## Task to complete
In the listing below, find every line with the string "cellAt" and pull it out.

## Dataset entries
┄┄┄┄┄┄┄┄┄┄┄┄┄┄┄┄┄┄┄┄
lemma initA (N : ℕ) :
    PySem.List.pySetD (List.replicate (N + 1) (0 : Int)) 0 1 = (List.range (N + 1)).map (cm 0) := by
  rw [show (0 : Int) = ((0 : ℕ) : Int) from rfl, PySem.List.pySetD_natCast]
  apply List.ext_getElem
  · simp
  · intro i h1 h2
    simp only [List.getElem_set, List.getElem_map, List.getElem_range, List.getElem_replicate]
    rw [cm_zero_left]
    by_cases h : i = 0
    · simp [h]
    · simp [h]
      omega

lemma A_char (N : ℕ) : eta_product_coeffs_py (N : Int) = (List.range (N + 1)).map (cm N) := by
  have hfun : (fun (coeffs : List Int) (k : Int) =>
      let pent1 := PySem.Int.floordiv (k * (3 * k - 1)) 2
      let pent2 := PySem.Int.floordiv (k * (3 * k + 1)) 2
      let sign : Int := (-1) ^ k.toNat
      let coeffs := if pent1 ≤ (N : Int) then
          PySem.List.pySetD coeffs pent1 (PySem.List.pyGetD coeffs pent1 0 + sign) else coeffs
      if pent2 ≤ (N : Int) then
          PySem.List.pySetD coeffs pent2 (PySem.List.pyGetD coeffs pent2 0 + sign) else coeffs) =
      stepA (N : Int) := by
    funext c k; rfl
  show (PySem.List.pyRange 1 ((N : Int) + 1) 1).foldl _
      (PySem.List.pySetD (List.replicate ((N : Int) + 1).toNat (0 : Int)) 0 1) = _
  rw [hfun, show ((N : Int) + 1).toNat = N + 1 from by omega, initA]
  exact foldA N N (le_refl N)
-- pv_equiv track=rewrite | github.com/IliasN/aoc2020 | Day17/part1.py | round1
-- ===== SOURCE A (Python) =====
-- def round1(space: list, h: int, w: int, d: int) -> list:
--     return_space = [[["." for z in range(d)] for x in range(w)] for y in range(h)]
--     for j in range(h):
--         for i in range(w):
--             for k in range(d):
--                 count = count_neighbors(space, j, i, k, h, w, d)
--                 if space[j][i][k] == "#" and not (count == 2 or count == 3):
--                     return_space[j][i][k] = "."
--                 elif space[j][i][k] == "." and count == 3:
--                     return_space[j][i][k] = "#"
--                 else:
--                     return_space[j][i][k] = space[j][i][k]
--     return return_space
--
-- def count_neighbors(space: list, j: int, i: int, k: int, h: int, w: int, d: int) -> int:
--     count = 0
--     for ja in (-1, 0, 1):
--         for ia in (-1, 0, 1):
--             for da in (-1, 0, 1):
--                 if 0 <= (j + ja) < h and 0 <= (i + ia) < w and 0 <= (k + da) < d:
--                     if ia == 0 and ja == 0 and da == 0:
--                         continue
--                     if space[j + ja][i + ia][k + da] == "#":
--                         count += 1
--     return count
-- ===== SOURCE B (Python) =====
-- OFFSETS = [(dj, di, dk)
--            for dj in (-1, 0, 1) for di in (-1, 0, 1) for dk in (-1, 0, 1)
--            if (dj, di, dk) != (0, 0, 0)]
--
--
-- def round1(space: list, h: int, w: int, d: int) -> list:
--     # Scatter pass: every active cube adds 1 to each in-bounds neighbour's count.
--     counts = {}
--     for j in range(h):
--         for i in range(w):
--             for k in range(d):
--                 if space[j][i][k] == "#":
--                     for dj, di, dk in OFFSETS:
--                         p = (j + dj, i + di, k + dk)
--                         if 0 <= p[0] < h and 0 <= p[1] < w and 0 <= p[2] < d:
--                             counts[p] = counts.get(p, 0) + 1
--     # Apply pass: read the finished count table.
--     def cell(j, i, k):
--         c = space[j][i][k]
--         n = counts.get((j, i, k), 0)
--         if c == "#":
--             return "#" if n == 2 or n == 3 else "."
--         if c == ".":
--             return "#" if n == 3 else "."
--         return c
--     return [[[cell(j, i, k) for k in range(d)] for i in range(w)]
--             for j in range(h)]
-- ===== Notes on version B (the rewrite author's own statement) =====
-- stated objective: alternative
-- what changed: Replaces A's per-cell gather (each cell scans its 26 neighbours via count_neighbors) with a scatter-then-apply decomposition: one pass over active cubes increments a dict of neighbour counts, then a second pass applies the life rule from that finished count table.
import Mathlib
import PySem

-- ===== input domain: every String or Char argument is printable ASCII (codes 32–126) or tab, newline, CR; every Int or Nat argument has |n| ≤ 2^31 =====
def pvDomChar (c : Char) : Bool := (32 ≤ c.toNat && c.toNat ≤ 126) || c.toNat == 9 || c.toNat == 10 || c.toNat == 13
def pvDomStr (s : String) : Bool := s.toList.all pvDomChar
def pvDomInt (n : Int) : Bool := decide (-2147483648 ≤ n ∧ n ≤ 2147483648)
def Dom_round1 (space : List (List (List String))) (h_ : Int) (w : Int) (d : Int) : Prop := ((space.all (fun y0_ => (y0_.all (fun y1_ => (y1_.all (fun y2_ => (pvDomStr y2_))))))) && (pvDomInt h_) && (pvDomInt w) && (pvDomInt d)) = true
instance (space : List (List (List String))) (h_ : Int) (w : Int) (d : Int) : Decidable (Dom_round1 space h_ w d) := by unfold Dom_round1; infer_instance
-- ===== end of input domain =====

-- B replaces A's per-cell 26-neighbour gather by a scatter-then-apply pass: active cubes
-- increment a dict of neighbour counts, then the rule is applied from that table (alternative
-- algorithm, same asymptotic cost).


-- ===== PORT A =====
-- the Python expression space[j][i][k]; exact on in-bounds indices (Pre_ excludes raising ones); shared by both ports
def cellAt (space : List (List (List String))) (j i k : Int) : String :=
  PySem.List.pyGetD (PySem.List.pyGetD (PySem.List.pyGetD space j []) i []) k ""

-- count_neighbors, transliterated: nested loops over (-1,0,1) with bounds check, self skip, '#' test
def countNeighbors (space : List (List (List String))) (j i k h_ w d : Int) : Int :=
  ([-1, 0, 1] : List Int).foldl (fun count ja =>
    ([-1, 0, 1] : List Int).foldl (fun count ia =>
      ([-1, 0, 1] : List Int).foldl (fun count da =>
        if 0 ≤ j + ja ∧ j + ja < h_ ∧ 0 ≤ i + ia ∧ i + ia < w ∧ 0 ≤ k + da ∧ k + da < d then
          if ia = 0 ∧ ja = 0 ∧ da = 0 then count
          else if cellAt space (j + ja) (i + ia) (k + da) == "#" then count + 1 else count
        else count) count) count) 0

-- the loop body's branch chain (count computed first, as in the Python)
def newCellA (space : List (List (List String))) (h_ w d j i k : Int) : String :=
  let count := countNeighbors space j i k h_ w d
  if (cellAt space j i k == "#") && !(count == 2 || count == 3) then "."
  else if (cellAt space j i k == ".") && (count == 3) then "#"
  else cellAt space j i k

-- the assignment return_space[j][i][k] = v (in-bounds under Pre_; exact there)
def set3 (rs : List (List (List String))) (j i k : Int) (v : String) : List (List (List String)) :=
  PySem.List.pySetD rs j (PySem.List.pySetD (PySem.List.pyGetD rs j []) i
    (PySem.List.pySetD (PySem.List.pyGetD (PySem.List.pyGetD rs j []) i []) k v))

def round1 (space : List (List (List String))) (h_ : Int) (w : Int) (d : Int) : List (List (List String)) :=
  let return_space := (PySem.List.pyRange 0 h_ 1).map (fun _y =>
    (PySem.List.pyRange 0 w 1).map (fun _x => (PySem.List.pyRange 0 d 1).map (fun _z => ".")))
  (PySem.List.pyRange 0 h_ 1).foldl (fun rs j =>
    (PySem.List.pyRange 0 w 1).foldl (fun rs i =>
      (PySem.List.pyRange 0 d 1).foldl (fun rs k =>
        set3 rs j i k (newCellA space h_ w d j i k)) rs) rs) return_space

-- ===== PORT B =====
-- OFFSETS: the flat 26-element comprehension
def offsets26 : List (Int × Int × Int) :=
  ([-1, 0, 1] : List Int).flatMap (fun dj =>
    ([-1, 0, 1] : List Int).flatMap (fun di =>
      ([-1, 0, 1] : List Int).flatMap (fun dk =>
        if (dj, di, dk) ≠ ((0 : Int), (0 : Int), (0 : Int)) then [(dj, di, dk)] else [])))

-- scatter pass: counts[p] = counts.get(p, 0) + 1 for each in-bounds neighbour p of an active cube
def scatter (space : List (List (List String))) (h_ w d : Int) : PySem.Dict (Int × Int × Int) Int :=
  (PySem.List.pyRange 0 h_ 1).foldl (fun cnts j =>
    (PySem.List.pyRange 0 w 1).foldl (fun cnts i =>
      (PySem.List.pyRange 0 d 1).foldl (fun cnts k =>
        if cellAt space j i k == "#" then
          offsets26.foldl (fun cnts o =>
            if 0 ≤ j + o.1 ∧ j + o.1 < h_ ∧ 0 ≤ i + o.2.1 ∧ i + o.2.1 < w ∧
               0 ≤ k + o.2.2 ∧ k + o.2.2 < d then
              cnts.insert (j + o.1, i + o.2.1, k + o.2.2)
                (cnts.getD (j + o.1, i + o.2.1, k + o.2.2) 0 + 1)
            else cnts) cnts
        else cnts) cnts) cnts) PySem.Dict.empty

-- apply pass: Source B's cell(j, i, k), reading the finished count table
def applyCell (space : List (List (List String))) (counts : PySem.Dict (Int × Int × Int) Int)
    (j i k : Int) : String :=
  let c := cellAt space j i k
  let n := counts.getD (j, i, k) 0
  if c == "#" then (if n == 2 || n == 3 then "#" else ".")
  else if c == "." then (if n == 3 then "#" else ".")
  else c

def round1_alt (space : List (List (List String))) (h_ : Int) (w : Int) (d : Int) : List (List (List String)) :=
  let counts := scatter space h_ w d
  (PySem.List.pyRange 0 h_ 1).map (fun j =>
    (PySem.List.pyRange 0 w 1).map (fun i =>
      (PySem.List.pyRange 0 d 1).map (fun k => applyCell space counts j i k)))

-- ===== PRECONDITION & SPEC =====
-- Pre_: exactly where the Python returns — if all three dims are positive the first h_ rows must
-- have width ≥ w and their first w columns depth ≥ d (otherwise an IndexError); if any dim ≤ 0
-- nothing is ever indexed.
def Pre_round1 (space : List (List (List String))) (h_ : Int) (w : Int) (d : Int) : Prop :=
  h_ ≤ 0 ∨ w ≤ 0 ∨ d ≤ 0 ∨
    (h_ ≤ (space.length : Int) ∧ ∀ row ∈ space.take h_.toNat,
      w ≤ (row.length : Int) ∧ ∀ col ∈ row.take w.toNat, d ≤ (col.length : Int))
instance (space : List (List (List String))) (h_ : Int) (w : Int) (d : Int) : Decidable (Pre_round1 space h_ w d) := by unfold Pre_round1; infer_instance

def pvWitness_round1 : List (List (List String)) × Int × Int × Int :=
  ([[["#", "."], [".", "."]], [[".", "#"], [".", "."]]], 2, 2, 2)

def Spec_round1 (space : List (List (List String))) (h_ : Int) (w : Int) (d : Int) (out : List (List (List String))) : Prop := out = round1_alt space h_ w d
instance (space : List (List (List String))) (h_ : Int) (w : Int) (d : Int) (out : List (List (List String))) : Decidable (Spec_round1 space h_ w d out) := by unfold Spec_round1; infer_instance

-- ===== CLAIM (what is proved, stated in full; the proofs are below) =====
def Claim_equal_round1 : Prop := ∀ (space : List (List (List String))) (h_ : Int) (w : Int) (d : Int), Dom_round1 space h_ w d → Pre_round1 space h_ w d → Spec_round1 space h_ w d (round1 space h_ w d)

-- ===== LEMMAS AND PROOFS =====

-- ---- generic fold / count toolbox ----
lemma foldl_flatMap' {α β σ : Type} (l : List α) (f : α → List β) (g : σ → β → σ) (init : σ) :
    (l.flatMap f).foldl g init = l.foldl (fun acc x => (f x).foldl g acc) init := by
  induction l generalizing init with
  | nil => rfl
  | cons a l ih => simp [List.flatMap_cons, List.foldl_append, ih]

lemma foldl_if_nil {β σ : Type} (P : Prop) [Decidable P] (L : List β) (g : σ → β → σ) (acc : σ) :
    (if P then L else []).foldl g acc = if P then L.foldl g acc else acc := by
  split <;> rfl

lemma foldl_filterMap_if {α β σ : Type} (l : List α) (p : α → Prop) [DecidablePred p]
    (m : α → β) (g : σ → β → σ) (init : σ) :
    (l.filterMap (fun x => if p x then some (m x) else none)).foldl g init
      = l.foldl (fun s x => if p x then g s (m x) else s) init := by
  induction l generalizing init with
  | nil => rfl
  | cons a l ih => by_cases h : p a <;> simp [List.filterMap_cons, h, ih]

lemma count_flatMap' {α β : Type} [BEq β] (l : List α) (f : α → List β) (q : β) :
    ((l.flatMap f).count q) = (l.map (fun x => (f x).count q)).sum := by
  induction l with
  | nil => rfl
  | cons a l ih => simp [List.flatMap_cons, List.count_append, ih]

lemma count_filterMap_if {α β : Type} [BEq β] [LawfulBEq β] [DecidableEq β] (l : List α) (p : α → Prop)
    [DecidablePred p] (m : α → β) (q : β) :
    ((l.filterMap (fun x => if p x then some (m x) else none)).count q)
      = (l.map (fun x => if p x ∧ m x = q then 1 else 0)).sum := by
  induction l with
  | nil => rfl
  | cons a l ih =>
    by_cases hp : p a
    · by_cases hq : m a = q <;>
        simp [List.filterMap_cons, hp, hq, List.count_cons, ih] <;> omega
    · simp [List.filterMap_cons, hp, ih]

lemma sum_map_zero' {α : Type} (l : List α) : (l.map (fun _ => (0 : ℕ))).sum = 0 := by
  induction l <;> simp [*]

lemma sum_map_add' {α : Type} (l : List α) (f g : α → ℕ) :
    (l.map (fun x => f x + g x)).sum = (l.map f).sum + (l.map g).sum := by
  induction l with
  | nil => rfl
  | cons a l ih => simp [ih]; omega

lemma sum_swap' {α β : Type} (l : List α) (m : List β) (g : α → β → ℕ) :
    (l.map (fun x => (m.map (g x)).sum)).sum = (m.map (fun y => (l.map (fun x => g x y)).sum)).sum := by
  induction l with
  | nil => simp [sum_map_zero']
  | cons a l ih => simp [sum_map_add', ih]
┄┄┄┄┄┄┄┄┄┄┄┄┄┄┄┄┄┄┄┄
## Result of this exercise
def cellAt (space : List (List (List String))) (j i k : Int) : String :=
          else if cellAt space (j + ja) (i + ia) (k + da) == "#" then count + 1 else count
  if (cellAt space j i k == "#") && !(count == 2 || count == 3) then "."
  else if (cellAt space j i k == ".") && (count == 3) then "#"
  else cellAt space j i k
        if cellAt space j i k == "#" then
  let c := cellAt space j i k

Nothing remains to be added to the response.